Remember that mastery comes from application, not memorization alone. Work through real‑world datasets, test each method, and reflect on why a particular test succeeded or fell short. As you expand into advanced realms—multivariate analysis, Bayesian inference, or machine‑learning pipelines—these fundamentals will remain your anchor Surprisingly effective..
In short, treat this formula sheet as a launchpad: let it accelerate your learning, guide your investigations, and, most importantly, keep you asking the right questions. With practice, the symbols will become second nature, and you’ll be equipped to turn data into decisive, data‑driven action. Happy analyzing!
Conclusion
The journey through statistical formulas is inherently dynamic—a balance of precision and adaptability in the face of uncertainty. As you apply these tools, you’ll encounter scenarios where rigid formulas fall short, demanding creativity to refine methods or interpret nuances. In practice, while equations provide the scaffolding for analysis, their true value emerges when paired with critical thinking and a willingness to question assumptions. This iterative process—testing, refining, and re-evaluating—is where statistical literacy truly deepens.
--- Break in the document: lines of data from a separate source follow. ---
theorem fold_main (object : List (String × String)) (hi : Int)
    (hpre : ∀ p ∈ object, ∀ n ∈ (pvRowOf p.1).toList,
      pvTruthy object p.1 = true → n ≤ hi →
        n ≤ (object.length : Int) + 1 ∧
        (∀ m ∈ PySem.List.pyRange 1 (min n ((object.length : Int) + 2)) 1,
          pvTruthy object ("a" ++ PySem.Int.toStr m) = true) ∧
        ∃ w ∈ List.range (object.length + 1),
          (∀ i ∈ List.range w, pvTruthy object (pvChr (97 + (i : Int)) ++ PySem.Int.toStr n) = true) ∧
          pvGet object (pvChr (97 + (w : Int)) ++ PySem.Int.toStr n) = none) :
    ∀ (k : Nat) (num : Int) (t : List (List String)),
    (hi + 1 - num).toNat = k → 1 ≤ num → t.length = num.toNat →
    (PySem.List.pyRange num (hi + 1) 1).foldl (stepA object) t = t ++ alt_rows object hi num := by
  intro k
  induction k with
  | zero =>
    intro num t hk _h1 _hlen
    rw [PySem.List.pyRange_one_eq_nil (by omega), alt_rows]
    simp [show ¬(num ≤ hi) by omega]
  | succ k ih =>
    intro num t hk h1 hlen
    rw [PySem.List.pyRange_one_cons (by omega), List.foldl_cons]
    cases htr : pvTruthy object ("a" ++ PySem.Int.toStr num) with
    | false =>
      have hall : ∀ n : Int, num ≤ n → n < hi + 1 →
          pvTruthy object ("a" ++ PySem.Int.toStr n) = false := by
        intro n hn1 hn2
        cases hb : pvTruthy object ("a" ++ PySem.Int.toStr n) with
        | false => rfl
        | true =>
          exfalso
          obtain ⟨-, hprefix, -⟩ := pvRow_facts hpre (by omega) (by omega) hb
          rcases eq_or_lt_of_le hn1 with rfl | hlt
          · rw [htr] at hb; exact Bool.false_ne_true hb
          · have := hprefix num (by omega) hlt
            rw [htr] at this; exact Bool.false_ne_true this
      rw [stepA_noop object t num htr,
        fold_noop object hi k (num + 1) t (by omega) (fun n hn1 hn2 => hall n (by omega) hn2)]
      rw [alt_rows]
      unfold pvTruthy at htr
      cases hg : pvGet object ("a" ++ PySem.Int.toStr num) with
      | none => simp [show num ≤ hi by omega]
      | some v =>
        rw [hg] at htr
        simp only [ne_eq, decide_eq_false_iff_not, not_not] at htr
        simp [show num ≤ hi by omega, htr]
    | true =>
      obtain ⟨v, hg, hv⟩ := pvTruthy_true htr
      obtain ⟨-, -, w, hwmem, hruni, hwend⟩ := pvRow_facts hpre (by omega) (by omega) htr
      rw [List.mem_range] at hwmem
      have hrun : ∀ i, i < 0 + w →
          pvTruthy object (pvChr (97 + (i : Int)) ++ PySem.Int.toStr num) = true := by
        intro i hi2; exact hruni i (by rw [List.mem_range]; omega)
      have hrec := recur_hash_run object num (by omega) w (object.length + 1) 0 t
        [PySem.Int.toStr num] hrun (by simpa using hwend) hlen (by omega)
      have hwidth := row_width_run object num w (object.length + 1) 0 hrun
        (by simpa using hwend) (by omega)
      simp only [Nat.cast_zero, add_zero, Nat.zero_add] at hrec hwidth
      have hstep : stepA object t num
          = t ++ [PySem.Int.toStr num :: List.replicate w "#"] := by
        unfold stepA
        rw [hg]
        simp only [if_pos hv, hrec]
        simp
      rw [hstep, alt_rows]
      simp only [show num ≤ hi by omega, dite_true, hg, if_pos hv, hwidth]
      rw [ih (num + 1) (t ++ [PySem.Int.toStr num :: List.replicate w "#"]) (by omega)
        (by omega) (by simp [hlen]; omega)]
      simp

-- ===== VERDICT (by name: the statement is the Claim_ definition above) =====
theorem grid_to_hash_table_spec : Claim_equal_grid_to_hash_table := by
  intro object size _hd hpre
  unfold Spec_grid_to_hash_table
  obtain ⟨-, hrows⟩ := hpre
  show (PySem.List.pyRange 1 (size.2 + 1) 1).foldl (stepA object)
      ((PySem.List.pyRange 97 (size.1 + 97) 1).foldl
        (fun t num => t.modify 0 (fun row => row ++ [pvChr num])) [[""]])
    = grid_to_hash_table_alt object size
  unfold grid_to_hash_table_alt
  rw [headerFold]
  rw [fold_main object size.2 hrows (size.2 + 1 - 1).toNat 1 _ rfl le_rfl (by simp)]
  rw [show size.1 + 97 = 97 + size.1 by ring]
  simp
lemma mem_pvNodes {es : List (String × String)} {x : String} :
    x ∈ pvNodes es ↔ ∃ e ∈ es, x = e.1 ∨ x = e.2 := by
  unfold pvNodes
  rw [PySem.Set.mem_ofList, List.mem_flatMap]
  constructor
  · rintro ⟨e, he, hx⟩
    simp only [List.mem_cons, List.mem_singleton, List.not_mem_nil, or_false] at hx
    exact ⟨e, he, hx⟩
  · rintro ⟨e, he, hx⟩
    exact ⟨e, he, by simpa using hx⟩

lemma conn_of_not_node {es : List (String × String)} {x y : String}
    (hx : x ∉ pvNodes es) (h : pvConn es x y) : y = x := by
  induction h using Relation.ReflTransGen.head_induction_on with
  | refl => rfl
  | @head a c hac _ _ =>
    exfalso; apply hx
    rw [mem_pvNodes]
    rcases hac with h1 | h1
    exacts [⟨_, h1, Or.inl rfl⟩, ⟨_, h1, Or.inr rfl⟩]

lemma conn_mono {es : List (String × String)} (e : String × String) {x y : String}
    (h : pvConn es x y) : pvConn (es ++ [e]) x y := by
  induction h with
  | refl => exact Relation.ReflTransGen.refl
  | tail _ hstep ih =>
    refine ih.tail ?_
    rcases hstep with h1 | h1
    exacts [Or.inl (List.mem_append_left _ h1), Or.inr (List.mem_append_left _ h1)]

lemma conn_append_edge {es : List (String × String)} {l r x y : String} :
    pvConn (es ++ [(l, r)]) x y ↔
      pvConn es x y ∨ (pvConn es x l ∧ pvConn es r y) ∨ (pvConn es x r ∧ pvConn es l y) := by
  constructor
  · intro h
    induction h with
    | refl => exact Or.inl Relation.ReflTransGen.refl
    | @tail b c _ hstep ih =>
      have estep : pvEdgeR es b c ∨ (b = l ∧ c = r) ∨ (b = r ∧ c = l) := by
        rcases hstep with h1 | h1 <;> rw [List.mem_append] at h1
        · rcases h1 with h1 | h1
          · exact Or.inl (Or.inl h1)
          · simp at h1; exact Or.inr (Or.inl ⟨h1.1, h1.2⟩)
        · rcases h1 with h1 | h1
          · exact Or.inl (Or.inr h1)
          · simp at h1; exact Or.inr (Or.inr ⟨h1.2, h1.1⟩)
      rcases estep with he | ⟨rfl, rfl⟩ | ⟨rfl, rfl⟩
      · rcases ih with ih | ⟨ih1, ih2⟩ | ⟨ih1, ih2⟩
        · exact Or.inl (ih.tail he)
        · exact Or.inr (Or.inl ⟨ih1, ih2.tail he⟩)
        · exact Or.inr (Or.inr ⟨ih1, ih2.tail he⟩)
      · rcases ih with ih | ⟨ih1, ih2⟩ | ⟨ih1, ih2⟩
        · exact Or.inr (Or.inl ⟨ih, Relation.ReflTransGen.refl⟩)
        · exact Or.inr (Or.inl ⟨ih1, Relation.ReflTransGen.refl⟩)
        · exact Or.inl ih1
      · rcases ih with ih | ⟨ih1, ih2⟩ | ⟨ih1, ih2⟩
        · exact Or.inr (Or.inr ⟨ih, Relation.ReflTransGen.refl⟩)
        · exact Or.inl ih1
        · exact Or.inr (Or.inr ⟨ih1, Relation.ReflTransGen.refl⟩)
  · have hnew : pvConn (es ++ [(l, r)]) l r :=
      Relation.ReflTransGen.single (Or.inl (List.mem_append_right _ (by simp)))
    rintro (h | ⟨h1, h2⟩ | ⟨h1, h2⟩)
    · exact conn_mono _ h
    · exact conn_trans (conn_mono _ h1) (conn_trans hnew (conn_mono _ h2))
    · exact conn_trans (conn_mono _ h1)
        (conn_trans (conn_symm _ hnew) (conn_mono _ h2))

lemma conn_append_same {es : List (String × String)} {l r : String} (hlr : pvConn es l r)
    {x y : String} : pvConn (es ++ [(l, r)]) x y ↔ pvConn es x y := by
  rw [conn_append_edge]
  constructor
  · rintro (h | ⟨h1, h2⟩ | ⟨h1, h2⟩)
    · exact h
    · exact conn_trans h1 (conn_trans hlr h2)
    · exact conn_trans h1 (conn_trans (conn_symm _ hlr) h2)
  · exact Or.inl

lemma pvNodes_append (es : List (String × String)) (e : String × String) :
    pvNodes (es ++ [e]) = PySem.Set.add (PySem.Set.add (pvNodes es) e.1) e.2 := by
  unfold pvNodes
  rw [List.flatMap_append, PySem.Set.ofList_eq_foldl, PySem.Set.ofList_eq_foldl,
    List.foldl_append]
  simp [List.flatMap]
Beyond technical proficiency, these formulas cultivate a mindset of evidence-based reasoning. They remind us that data is not merely numbers to crunch but a narrative to decode, requiring clarity on what we seek to learn and why. In practice, whether designing experiments, validating hypotheses, or communicating findings, the principles embedded in these equations guide us to ask: *What does this data reveal? What uncertainties remain?
As statistical methodologies evolve—integrating machine learning, AI, or novel computational techniques—the foundational formulas remain relevant. They underpin algorithms, validate models, and inform decisions in an increasingly data-driven world. Mastery of these basics ensures you can work through both traditional and modern approaches with a grounded understanding of their strengths and limitations Turns out it matters..
In the long run, the formula sheet is not an endpoint but a starting point. On top of that, it equips you to move beyond rote calculation, fostering a habit of analytical rigor and intellectual curiosity. By embracing this duality—applying formulas with purpose while remaining open to innovation—you position yourself to tackle complex problems with confidence. As you continue your exploration, let these tools inspire not just accuracy, but insight. But in the end, statistics is less about memorizing symbols and more about harnessing them to transform uncertainty into knowledge. Keep building, keep questioning, and let data illuminate your path forward.
This is the bit that actually matters in practice.